YOUR TASK ::
Copy out the entries below exactly as they stand, but only from the line containing "variants = []" through the line containing "import PySem".

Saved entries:
═══
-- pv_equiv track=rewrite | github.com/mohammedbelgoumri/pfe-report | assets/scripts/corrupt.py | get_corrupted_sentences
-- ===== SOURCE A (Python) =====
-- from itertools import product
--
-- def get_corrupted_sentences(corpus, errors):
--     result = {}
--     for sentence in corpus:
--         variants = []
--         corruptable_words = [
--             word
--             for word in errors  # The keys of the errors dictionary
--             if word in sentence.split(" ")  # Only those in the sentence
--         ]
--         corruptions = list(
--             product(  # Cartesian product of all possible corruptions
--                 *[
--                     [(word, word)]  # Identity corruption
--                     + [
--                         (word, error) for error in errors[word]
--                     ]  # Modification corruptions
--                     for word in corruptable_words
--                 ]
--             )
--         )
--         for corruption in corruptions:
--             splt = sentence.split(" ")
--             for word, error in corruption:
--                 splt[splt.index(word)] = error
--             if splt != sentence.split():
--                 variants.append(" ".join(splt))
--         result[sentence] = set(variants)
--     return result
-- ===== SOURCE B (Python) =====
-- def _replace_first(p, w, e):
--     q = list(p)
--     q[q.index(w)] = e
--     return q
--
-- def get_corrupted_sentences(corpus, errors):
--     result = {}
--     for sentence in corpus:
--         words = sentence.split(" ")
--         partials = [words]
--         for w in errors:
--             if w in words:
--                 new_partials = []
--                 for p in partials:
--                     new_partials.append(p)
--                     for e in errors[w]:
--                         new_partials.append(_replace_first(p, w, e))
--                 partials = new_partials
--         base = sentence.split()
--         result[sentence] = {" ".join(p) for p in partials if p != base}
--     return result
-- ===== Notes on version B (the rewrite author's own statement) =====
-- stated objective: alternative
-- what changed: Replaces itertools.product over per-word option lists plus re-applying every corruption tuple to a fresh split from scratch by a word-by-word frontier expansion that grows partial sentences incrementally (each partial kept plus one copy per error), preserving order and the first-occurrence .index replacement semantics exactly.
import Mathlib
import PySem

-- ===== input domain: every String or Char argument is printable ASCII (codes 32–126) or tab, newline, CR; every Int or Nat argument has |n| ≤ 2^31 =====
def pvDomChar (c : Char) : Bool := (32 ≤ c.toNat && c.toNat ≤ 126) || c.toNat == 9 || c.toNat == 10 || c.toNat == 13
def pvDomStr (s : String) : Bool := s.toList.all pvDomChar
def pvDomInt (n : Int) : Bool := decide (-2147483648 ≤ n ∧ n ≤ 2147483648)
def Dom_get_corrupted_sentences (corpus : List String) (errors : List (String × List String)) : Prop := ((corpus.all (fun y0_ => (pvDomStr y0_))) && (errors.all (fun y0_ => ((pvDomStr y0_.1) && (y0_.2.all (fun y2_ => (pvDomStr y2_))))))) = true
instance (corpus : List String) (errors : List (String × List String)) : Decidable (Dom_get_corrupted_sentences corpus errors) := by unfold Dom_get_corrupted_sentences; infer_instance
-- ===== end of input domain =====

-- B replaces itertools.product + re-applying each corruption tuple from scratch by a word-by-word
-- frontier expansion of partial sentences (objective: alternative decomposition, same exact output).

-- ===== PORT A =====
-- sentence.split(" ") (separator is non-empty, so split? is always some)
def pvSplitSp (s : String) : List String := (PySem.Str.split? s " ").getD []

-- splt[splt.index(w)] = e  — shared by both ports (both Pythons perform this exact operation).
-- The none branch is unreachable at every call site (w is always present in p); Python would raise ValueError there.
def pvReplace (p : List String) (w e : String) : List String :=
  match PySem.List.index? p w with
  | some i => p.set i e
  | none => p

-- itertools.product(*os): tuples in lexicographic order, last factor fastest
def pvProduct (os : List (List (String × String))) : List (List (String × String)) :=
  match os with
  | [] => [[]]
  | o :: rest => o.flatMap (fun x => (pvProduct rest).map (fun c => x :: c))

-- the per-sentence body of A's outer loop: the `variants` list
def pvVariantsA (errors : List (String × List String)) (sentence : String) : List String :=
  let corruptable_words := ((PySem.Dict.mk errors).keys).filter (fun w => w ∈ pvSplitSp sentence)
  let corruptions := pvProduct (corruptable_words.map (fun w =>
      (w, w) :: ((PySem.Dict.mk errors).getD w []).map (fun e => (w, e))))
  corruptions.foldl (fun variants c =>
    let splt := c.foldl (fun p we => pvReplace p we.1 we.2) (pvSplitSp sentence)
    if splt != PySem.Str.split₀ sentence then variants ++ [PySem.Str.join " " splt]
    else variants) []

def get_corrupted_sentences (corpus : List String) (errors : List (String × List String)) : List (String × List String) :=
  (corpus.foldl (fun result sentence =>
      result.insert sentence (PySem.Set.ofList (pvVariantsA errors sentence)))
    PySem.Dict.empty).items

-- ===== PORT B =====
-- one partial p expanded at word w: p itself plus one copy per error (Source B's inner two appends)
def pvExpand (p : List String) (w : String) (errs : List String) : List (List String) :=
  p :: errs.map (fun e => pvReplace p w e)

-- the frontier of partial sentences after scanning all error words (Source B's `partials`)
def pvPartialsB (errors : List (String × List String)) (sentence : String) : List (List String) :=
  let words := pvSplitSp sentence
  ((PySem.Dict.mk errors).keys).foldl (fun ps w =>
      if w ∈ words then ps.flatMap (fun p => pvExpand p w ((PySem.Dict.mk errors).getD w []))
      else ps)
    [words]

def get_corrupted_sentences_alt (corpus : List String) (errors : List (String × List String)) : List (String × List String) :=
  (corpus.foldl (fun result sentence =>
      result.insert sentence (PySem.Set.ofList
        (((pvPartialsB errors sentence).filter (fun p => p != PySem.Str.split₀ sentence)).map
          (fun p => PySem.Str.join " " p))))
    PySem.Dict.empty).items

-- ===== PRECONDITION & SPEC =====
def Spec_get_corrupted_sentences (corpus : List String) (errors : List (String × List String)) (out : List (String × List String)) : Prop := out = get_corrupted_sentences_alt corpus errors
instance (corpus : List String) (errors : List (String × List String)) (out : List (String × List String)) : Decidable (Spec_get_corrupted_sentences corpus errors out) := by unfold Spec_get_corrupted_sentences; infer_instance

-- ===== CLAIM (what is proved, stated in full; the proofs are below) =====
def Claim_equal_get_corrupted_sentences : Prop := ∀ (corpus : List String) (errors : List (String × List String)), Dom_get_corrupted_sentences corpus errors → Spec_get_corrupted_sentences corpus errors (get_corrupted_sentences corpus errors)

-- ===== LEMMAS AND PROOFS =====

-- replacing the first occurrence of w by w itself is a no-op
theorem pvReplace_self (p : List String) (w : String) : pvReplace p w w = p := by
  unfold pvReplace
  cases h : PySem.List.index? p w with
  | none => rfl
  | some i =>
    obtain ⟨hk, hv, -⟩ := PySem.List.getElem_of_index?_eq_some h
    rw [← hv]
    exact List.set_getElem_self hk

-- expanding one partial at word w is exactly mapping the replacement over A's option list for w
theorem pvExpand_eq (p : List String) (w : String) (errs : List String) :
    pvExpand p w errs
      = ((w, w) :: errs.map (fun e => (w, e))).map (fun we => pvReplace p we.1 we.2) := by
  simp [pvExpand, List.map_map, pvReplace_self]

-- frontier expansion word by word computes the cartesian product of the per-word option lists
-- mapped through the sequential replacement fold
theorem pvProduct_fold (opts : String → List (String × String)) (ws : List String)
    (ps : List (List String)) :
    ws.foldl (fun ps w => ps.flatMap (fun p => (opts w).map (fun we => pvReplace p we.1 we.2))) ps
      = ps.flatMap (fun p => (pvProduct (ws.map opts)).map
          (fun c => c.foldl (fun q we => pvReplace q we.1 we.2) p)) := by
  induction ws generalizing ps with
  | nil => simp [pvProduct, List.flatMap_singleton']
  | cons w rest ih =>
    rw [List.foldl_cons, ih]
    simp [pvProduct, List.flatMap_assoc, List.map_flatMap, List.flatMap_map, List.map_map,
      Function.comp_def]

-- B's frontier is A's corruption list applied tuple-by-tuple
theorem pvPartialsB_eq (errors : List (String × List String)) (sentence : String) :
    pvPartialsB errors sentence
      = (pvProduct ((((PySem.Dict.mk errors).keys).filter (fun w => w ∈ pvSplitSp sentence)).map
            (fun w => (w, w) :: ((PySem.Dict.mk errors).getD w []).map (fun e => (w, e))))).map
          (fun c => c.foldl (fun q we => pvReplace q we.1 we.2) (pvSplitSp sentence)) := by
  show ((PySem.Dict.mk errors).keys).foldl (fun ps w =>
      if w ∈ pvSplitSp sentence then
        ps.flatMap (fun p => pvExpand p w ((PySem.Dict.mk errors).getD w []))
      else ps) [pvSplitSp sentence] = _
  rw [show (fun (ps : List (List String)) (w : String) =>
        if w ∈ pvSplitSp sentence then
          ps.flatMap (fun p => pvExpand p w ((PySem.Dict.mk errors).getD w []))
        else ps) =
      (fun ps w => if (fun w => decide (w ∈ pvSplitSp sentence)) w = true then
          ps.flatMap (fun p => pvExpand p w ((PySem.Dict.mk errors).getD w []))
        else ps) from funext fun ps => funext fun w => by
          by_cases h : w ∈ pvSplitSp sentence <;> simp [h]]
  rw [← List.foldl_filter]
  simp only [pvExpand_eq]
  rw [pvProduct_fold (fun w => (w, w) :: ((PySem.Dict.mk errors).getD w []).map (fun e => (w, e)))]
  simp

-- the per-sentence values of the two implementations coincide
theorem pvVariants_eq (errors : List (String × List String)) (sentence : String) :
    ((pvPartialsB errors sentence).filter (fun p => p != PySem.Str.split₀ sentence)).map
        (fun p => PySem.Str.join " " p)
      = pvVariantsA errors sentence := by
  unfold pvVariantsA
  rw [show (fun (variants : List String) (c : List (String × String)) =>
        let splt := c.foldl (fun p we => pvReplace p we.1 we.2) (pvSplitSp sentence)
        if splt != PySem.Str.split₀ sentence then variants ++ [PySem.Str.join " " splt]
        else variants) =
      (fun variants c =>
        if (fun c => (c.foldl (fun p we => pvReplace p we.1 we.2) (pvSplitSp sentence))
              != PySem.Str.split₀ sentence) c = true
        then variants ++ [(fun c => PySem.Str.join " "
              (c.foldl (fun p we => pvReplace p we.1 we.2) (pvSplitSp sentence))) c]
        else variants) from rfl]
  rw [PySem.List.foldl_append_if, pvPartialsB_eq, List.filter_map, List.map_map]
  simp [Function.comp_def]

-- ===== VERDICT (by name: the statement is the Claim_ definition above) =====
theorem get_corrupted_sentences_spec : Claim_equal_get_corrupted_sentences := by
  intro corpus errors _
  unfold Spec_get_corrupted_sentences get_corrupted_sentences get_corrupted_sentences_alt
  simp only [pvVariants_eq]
═══
ANSWER BOX ::
--         variants = []
--         corruptable_words = [
--             word
--             for word in errors  # The keys of the errors dictionary
--             if word in sentence.split(" ")  # Only those in the sentence
--         ]
--         corruptions = list(
--             product(  # Cartesian product of all possible corruptions
--                 *[
--                     [(word, word)]  # Identity corruption
--                     + [
--                         (word, error) for error in errors[word]
--                     ]  # Modification corruptions
--                     for word in corruptable_words
--                 ]
--             )
--         )
--         for corruption in corruptions:
--             splt = sentence.split(" ")
--             for word, error in corruption:
--                 splt[splt.index(word)] = error
--             if splt != sentence.split():
--                 variants.append(" ".join(splt))
--         result[sentence] = set(variants)
--     return result
-- ===== SOURCE B (Python) =====
-- def _replace_first(p, w, e):
--     q = list(p)
--     q[q.index(w)] = e
--     return q
--
-- def get_corrupted_sentences(corpus, errors):
--     result = {}
--     for sentence in corpus:
--         words = sentence.split(" ")
--         partials = [words]
--         for w in errors:
--             if w in words:
--                 new_partials = []
--                 for p in partials:
--                     new_partials.append(p)
--                     for e in errors[w]:
--                         new_partials.append(_replace_first(p, w, e))
--                 partials = new_partials
--         base = sentence.split()
--         result[sentence] = {" ".join(p) for p in partials if p != base}
--     return result
-- ===== Notes on version B (the rewrite author's own statement) =====
-- stated objective: alternative
-- what changed: Replaces itertools.product over per-word option lists plus re-applying every corruption tuple to a fresh split from scratch by a word-by-word frontier expansion that grows partial sentences incrementally (each partial kept plus one copy per error), preserving order and the first-occurrence .index replacement semantics exactly.
import Mathlib
import PySem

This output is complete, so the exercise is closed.